-- pv_equiv track=rewrite | github.com/TimHanewich/bed-light-server | src/directional_math.py | add_heading
-- ===== SOURCE A (Python) =====
-- def increment_heading(heading:int) -> int:
--     if heading >= 359:
--         return 0
--     else:
--         return heading + 1
--
-- def decrement_heading(heading:int) -> int:
--     if heading <= 0:
--         return 359
--     else:
--         return heading - 1
--
-- def add_heading(base:int, to_add:int) -> int:
--     ToReturn = base
--     for x in range(0, abs(to_add)):
--         if to_add < 0:
--             ToReturn = decrement_heading(ToReturn)
--         elif to_add > 0:
--             ToReturn = increment_heading(ToReturn)
--     return ToReturn
-- ===== SOURCE B (Python) =====
-- def add_heading(base, to_add):
--     return (base + to_add) % 360
-- ===== Notes on version B (the rewrite author's own statement) =====
-- stated objective: simpler
-- what changed: Replaced the loop of |to_add| one-degree increment/decrement steps by a single modular addition (base + to_add) % 360; Pre_ restricts base to actual headings 0..359, because for out-of-range bases A's helper functions clamp the first step (or leave the value out of range entirely), producing accidental values no plain modular arithmetic should match.
-- outside the precondition, e.g. on add_heading(1000, 2): A returns 1, B returns 282; on add_heading(-100, 5): A returns -95, B returns 265; on add_heading(360, 0): A returns 360, B returns 0
import Mathlib
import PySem

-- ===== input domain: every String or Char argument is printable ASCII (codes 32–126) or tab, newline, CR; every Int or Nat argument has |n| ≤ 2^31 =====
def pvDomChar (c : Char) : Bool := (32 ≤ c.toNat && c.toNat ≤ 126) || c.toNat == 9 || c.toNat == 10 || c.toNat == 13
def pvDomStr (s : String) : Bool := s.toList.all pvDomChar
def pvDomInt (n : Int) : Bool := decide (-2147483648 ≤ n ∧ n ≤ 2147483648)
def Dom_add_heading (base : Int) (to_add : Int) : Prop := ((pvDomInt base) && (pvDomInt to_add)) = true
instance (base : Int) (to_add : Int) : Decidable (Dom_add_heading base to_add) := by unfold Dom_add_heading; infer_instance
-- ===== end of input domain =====

-- B replaces A's loop of |to_add| one-degree wrap steps by one modular addition;
-- Pre_ restricts base to actual headings 0..359 (sentence above Pre_).

-- ===== PORT A =====
def increment_heading (heading : Int) : Int :=
  if heading ≥ 359 then 0 else heading + 1

def decrement_heading (heading : Int) : Int :=
  if heading ≤ 0 then 359 else heading - 1

def add_heading (base : Int) (to_add : Int) : Int :=
  (PySem.List.pyRange 0 |to_add| 1).foldl
    (fun ToReturn _ =>
      if to_add < 0 then decrement_heading ToReturn
      else if to_add > 0 then increment_heading ToReturn
      else ToReturn)
    base

-- ===== PORT B =====
def add_heading_alt (base : Int) (to_add : Int) : Int :=
  PySem.Int.mod (base + to_add) 360

-- ===== PRECONDITION & SPEC =====
-- Pre_ excludes bases outside the heading range 0..359 (A still returns there, but its
-- helpers clamp the first step from an out-of-range base — or leave the value out of
-- range entirely — accidental values plain modular arithmetic should not match).
def Pre_add_heading (base : Int) (to_add : Int) : Prop := 0 ≤ base ∧ base ≤ 359
instance (base : Int) (to_add : Int) : Decidable (Pre_add_heading base to_add) := by unfold Pre_add_heading; infer_instance
def pvWitness_add_heading : Int × Int := (17, -100)

def Spec_add_heading (base : Int) (to_add : Int) (out : Int) : Prop := out = add_heading_alt base to_add
instance (base : Int) (to_add : Int) (out : Int) : Decidable (Spec_add_heading base to_add out) := by unfold Spec_add_heading; infer_instance

-- ===== CLAIM =====
def Claim_equal_add_heading : Prop := ∀ (base : Int) (to_add : Int), Dom_add_heading base to_add → Pre_add_heading base to_add → Spec_add_heading base to_add (add_heading base to_add)

-- ===== LEMMAS AND PROOFS =====

-- a fold whose body ignores the list element is an iterate of the step function
theorem foldl_noidx {α β : Type} (f : α → α) (b : α) (l : List β) :
    l.foldl (fun a (_ : β) => f a) b = f^[l.length] b := by
  induction l generalizing b with
  | nil => rfl
  | cons x xs ih => simp [List.foldl_cons, ih, Function.iterate_succ_apply]

-- closed form of n ≥ 1 increment_heading steps
theorem inc_iter : ∀ (n : Nat) (base : Int), 1 ≤ n →
    increment_heading^[n] base =
      if 359 ≤ base then ((n : Int) - 1) % 360
      else if base + n ≤ 359 then base + n else (base + n) % 360 := by
  intro n
  induction n with
  | zero => intro base h; omega
  | succ n ih =>
    intro base _
    by_cases hn : 1 ≤ n
    · rw [Function.iterate_succ_apply, ih _ hn]
      unfold increment_heading
      split_ifs <;> push_cast <;> omega
    · have hz : n = 0 := by omega
      subst hz
      simp only [Function.iterate_succ_apply, Function.iterate_zero_apply, increment_heading]
      split_ifs <;> push_cast <;> omega

-- closed form of n ≥ 1 decrement_heading steps
theorem dec_iter : ∀ (n : Nat) (base : Int), 1 ≤ n →
    decrement_heading^[n] base =
      if base ≤ 0 then (-(n : Int)) % 360
      else if 0 ≤ base - n then base - n else (base - n) % 360 := by
  intro n
  induction n with
  | zero => intro base h; omega
  | succ n ih =>
    intro base _
    by_cases hn : 1 ≤ n
    · rw [Function.iterate_succ_apply, ih _ hn]
      unfold decrement_heading
      split_ifs <;> push_cast <;> omega
    · have hz : n = 0 := by omega
      subst hz
      simp only [Function.iterate_succ_apply, Function.iterate_zero_apply, decrement_heading]
      split_ifs <;> push_cast <;> omega

theorem mod360 (a : Int) : PySem.Int.mod a 360 = a % 360 :=
  PySem.Int.mod_eq_emod_of_pos (by norm_num)

-- ===== VERDICT =====
theorem add_heading_spec : Claim_equal_add_heading := by
  unfold Claim_equal_add_heading Spec_add_heading
  intro base to_add _ hpre
  obtain ⟨hb0, hb359⟩ := hpre
  unfold add_heading add_heading_alt
  rw [mod360]
  have hlen : (PySem.List.pyRange 0 |to_add| 1).length = to_add.natAbs := by
    rw [PySem.List.length_pyRange_one]
    rw [Int.abs_eq_natAbs]; omega
  rcases lt_trichotomy to_add 0 with h | h | h
  · have hbody : (fun (ToReturn : Int) (_ : Int) =>
        if to_add < 0 then decrement_heading ToReturn
        else if to_add > 0 then increment_heading ToReturn
        else ToReturn) = fun ToReturn (_ : Int) => decrement_heading ToReturn := by
      funext a x; simp [h]
    rw [hbody, foldl_noidx, hlen, dec_iter to_add.natAbs base (by omega)]
    have hcast : (to_add.natAbs : Int) = -to_add := by omega
    rw [hcast]
    split_ifs <;> omega
  · subst h; simp; omega
  · have hbody : (fun (ToReturn : Int) (_ : Int) =>
        if to_add < 0 then decrement_heading ToReturn
        else if to_add > 0 then increment_heading ToReturn
        else ToReturn) = fun ToReturn (_ : Int) => increment_heading ToReturn := by
      funext a x; simp [h, not_lt_of_gt h]
    rw [hbody, foldl_noidx, hlen, inc_iter to_add.natAbs base (by omega)]
    have hcast : (to_add.natAbs : Int) = to_add := by omega
    rw [hcast]
    split_ifs <;> omega
-- pv_equiv track=rewrite | github.com/ukcp-data/UKCP18_CVs | src/write_variables_from_google_sheet.py | make_dict_from_sheet
-- ===== SOURCE A (Python) =====
-- def make_dict_from_sheet(spreadsheet):
--     """
--     Group rows by variable id.
--
--     @return a dict where
--                 key = variable id
--                 value = list of matching rows
--     """
--     id_column = 0
--     data = {}
--     for row in spreadsheet:
--         if len(row) < 2:
--             continue
--
--         key = row[id_column].strip()
--         if key in data.keys():
--             data[key].append(row)
--         else:
--             data[key] = [row]
--     return data
-- ===== SOURCE B (Python) =====
-- def make_dict_from_sheet(spreadsheet):
--     """
--     Group rows by variable id.
--
--     @return a dict where
--                 key = variable id
--                 value = list of matching rows
--     """
--     rows = [row for row in spreadsheet if len(row) >= 2]
--     keys = []
--     for row in rows:
--         k = row[0].strip()
--         if k not in keys:
--             keys.append(k)
--     return {k: [row for row in rows if row[0].strip() == k] for k in keys}
-- ===== Notes on version B (the rewrite author's own statement) =====
-- stated objective: alternative
-- what changed: Replaces the single-pass hash-accumulation (dict lookup + append/insert per row) by a two-phase plan: first collect the distinct stripped ids in first-occurrence order, then build the result with one filtering comprehension per id.
import Mathlib
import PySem

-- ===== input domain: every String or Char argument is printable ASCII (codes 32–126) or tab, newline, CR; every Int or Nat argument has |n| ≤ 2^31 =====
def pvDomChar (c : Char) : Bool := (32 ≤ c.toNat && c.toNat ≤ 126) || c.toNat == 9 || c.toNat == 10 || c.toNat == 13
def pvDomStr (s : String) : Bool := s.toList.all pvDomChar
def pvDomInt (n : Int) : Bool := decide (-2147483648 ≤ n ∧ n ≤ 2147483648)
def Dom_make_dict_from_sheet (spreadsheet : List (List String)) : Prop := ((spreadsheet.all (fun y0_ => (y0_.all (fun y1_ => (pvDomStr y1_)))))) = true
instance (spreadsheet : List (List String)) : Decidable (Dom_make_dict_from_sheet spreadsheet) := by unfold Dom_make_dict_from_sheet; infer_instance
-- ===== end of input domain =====

-- B replaces A's per-row dict accumulation by 'collect distinct keys, then one filter per key';
-- an alternative decomposition with the same return value (no speed claim).

-- ===== PORT A =====
-- key = row[0].strip()  (row[0] is reached only under len(row) >= 2, so the default is never used)
def pvKey (row : List String) : String := PySem.Str.strip (PySem.List.pyGetD row 0 "")

def make_dict_from_sheet (spreadsheet : List (List String)) : List (String × List (List String)) :=
  (spreadsheet.foldl (fun data row =>
      if row.length < 2 then data                -- continue
      else
        let key := pvKey row
        if data.contains key then
          data.modify key [] (· ++ [row])        -- data[key].append(row)
        else
          data.insert key [row]) PySem.Dict.empty).items

-- ===== PORT B =====
def make_dict_from_sheet_alt (spreadsheet : List (List String)) : List (String × List (List String)) :=
  let rows := spreadsheet.filter (fun row => 2 ≤ row.length)
  let keys : PySem.Set String :=
    rows.foldl (fun s row => PySem.Set.add s (pvKey row)) PySem.Set.empty
  keys.map (fun k => (k, rows.filter (fun row => pvKey row == k)))

-- ===== PRECONDITION & SPEC =====
def Spec_make_dict_from_sheet (spreadsheet : List (List String)) (out : List (String × List (List String))) : Prop := out = make_dict_from_sheet_alt spreadsheet
instance (spreadsheet : List (List String)) (out : List (String × List (List String))) : Decidable (Spec_make_dict_from_sheet spreadsheet out) := by unfold Spec_make_dict_from_sheet; infer_instance

-- ===== CLAIM (what is proved, stated in full; the proofs are below) =====
def Claim_equal_make_dict_from_sheet : Prop := ∀ (spreadsheet : List (List String)), Dom_make_dict_from_sheet spreadsheet → Spec_make_dict_from_sheet spreadsheet (make_dict_from_sheet spreadsheet)

-- ===== LEMMAS AND PROOFS =====

-- A's two branches are one 'modify': on an absent key, modify k [] (· ++ [row]) inserts [] ++ [row] = [row].
theorem pvStep_eq_modify (d : PySem.Dict String (List (List String))) (row : List String) :
    (if d.contains (pvKey row) then d.modify (pvKey row) [] (· ++ [row])
     else d.insert (pvKey row) [row]) = d.modify (pvKey row) [] (· ++ [row]) := by
  by_cases h : d.contains (pvKey row)
  · simp [h]
  · simp only [Bool.not_eq_true] at h
    simp [h, PySem.Dict.modify, PySem.Dict.getD_of_not_contains]

theorem make_dict_from_sheet_eq (sp : List (List String)) :
    make_dict_from_sheet sp = make_dict_from_sheet_alt sp := by
  unfold make_dict_from_sheet make_dict_from_sheet_alt
  dsimp only
  -- A's loop skips short rows: it is a fold over the filtered rows, and by pvStep_eq_modify each step is a 'modify'
  have h1 : (sp.foldl (fun data row =>
      if row.length < 2 then data
      else
        let key := pvKey row
        if data.contains key then data.modify key [] (· ++ [row])
        else data.insert key [row]) PySem.Dict.empty)
      = (sp.filter (fun row => 2 ≤ row.length)).foldl
          (fun d row => d.modify (pvKey row) [] (· ++ [row])) PySem.Dict.empty := by
    rw [List.foldl_filter]
    congr 1
    funext d row
    by_cases h : row.length < 2
    · simp [h, Nat.not_le.mpr h]
    · simp only [h]
      simp [Nat.le_of_not_lt h, pvStep_eq_modify]
  rw [h1]
  set rows := sp.filter (fun row => 2 ≤ row.length) with hrows
  -- rewrite A's fold over rows as a fold over (key, row) pairs
  have h2 : rows.foldl (fun d row => d.modify (pvKey row) [] (· ++ [row])) PySem.Dict.empty
      = (rows.map (fun r => (pvKey r, r))).foldl
          (fun d p => d.modify p.1 [] (· ++ [p.2])) PySem.Dict.empty := by
    rw [List.foldl_map]
  rw [h2]
  set l := rows.map (fun r => (pvKey r, r)) with hl
  -- the dict's keys are the distinct keys in first-occurrence order
  have hkeys : (l.foldl (fun d p => d.modify p.1 [] (· ++ [p.2])) PySem.Dict.empty).keys
      = PySem.Set.ofList (rows.map pvKey) := by
    rw [PySem.Dict.keys_foldl_modify_key l Prod.fst]
    simp [hl, List.map_map, PySem.Set.update_nil_left, Function.comp_def]
  have hnd : (l.foldl (fun d p => d.modify p.1 [] (· ++ [p.2])) PySem.Dict.empty).keys.Nodup := by
    apply PySem.Dict.nodup_keys_foldl_modify_key
    simp
  rw [PySem.Dict.items_eq_map_keys _ hnd []]
  -- B's key-collecting loop builds the same distinct-key list
  have hB : rows.foldl (fun s row => PySem.Set.add s (pvKey row)) PySem.Set.empty
      = PySem.Set.ofList (rows.map pvKey) := by
    rw [← PySem.Set.update_map_eq_foldl_add]
    simp [PySem.Set.update_nil_left]
  rw [hkeys, hB]
  apply List.map_congr_left
  intro k hk
  -- per key, the accumulated group is exactly the filtered rows
  have hg : (l.foldl (fun d p => d.modify p.1 [] (· ++ [p.2])) PySem.Dict.empty).getD k []
      = rows.filter (fun row => pvKey row == k) := by
    rw [PySem.Dict.getD_foldl_modify_append]
    simp [hl, List.filter_map, Function.comp_def, List.map_map]
  rw [hg]

-- ===== VERDICT (by name: the statement is the Claim_ definition above) =====
theorem make_dict_from_sheet_spec : Claim_equal_make_dict_from_sheet := by
  intro sp _
  unfold Spec_make_dict_from_sheet
  exact make_dict_from_sheet_eq sp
▬▬▬▬▬▬▬▬▬▬
Taking the entries above, restate exactly those lines that fall between the line with "-- def decrement_heading(heading:int)" and the line with "-- stated objective: simpler", keeping both of those lines too.

- Problem solution:
-- def decrement_heading(heading:int) -> int:
--     if heading <= 0:
--         return 359
--     else:
--         return heading - 1
--
-- def add_heading(base:int, to_add:int) -> int:
--     ToReturn = base
--     for x in range(0, abs(to_add)):
--         if to_add < 0:
--             ToReturn = decrement_heading(ToReturn)
--         elif to_add > 0:
--             ToReturn = increment_heading(ToReturn)
--     return ToReturn
-- ===== SOURCE B (Python) =====
-- def add_heading(base, to_add):
--     return (base + to_add) % 360
-- ===== Notes on version B (the rewrite author's own statement) =====
-- stated objective: simpler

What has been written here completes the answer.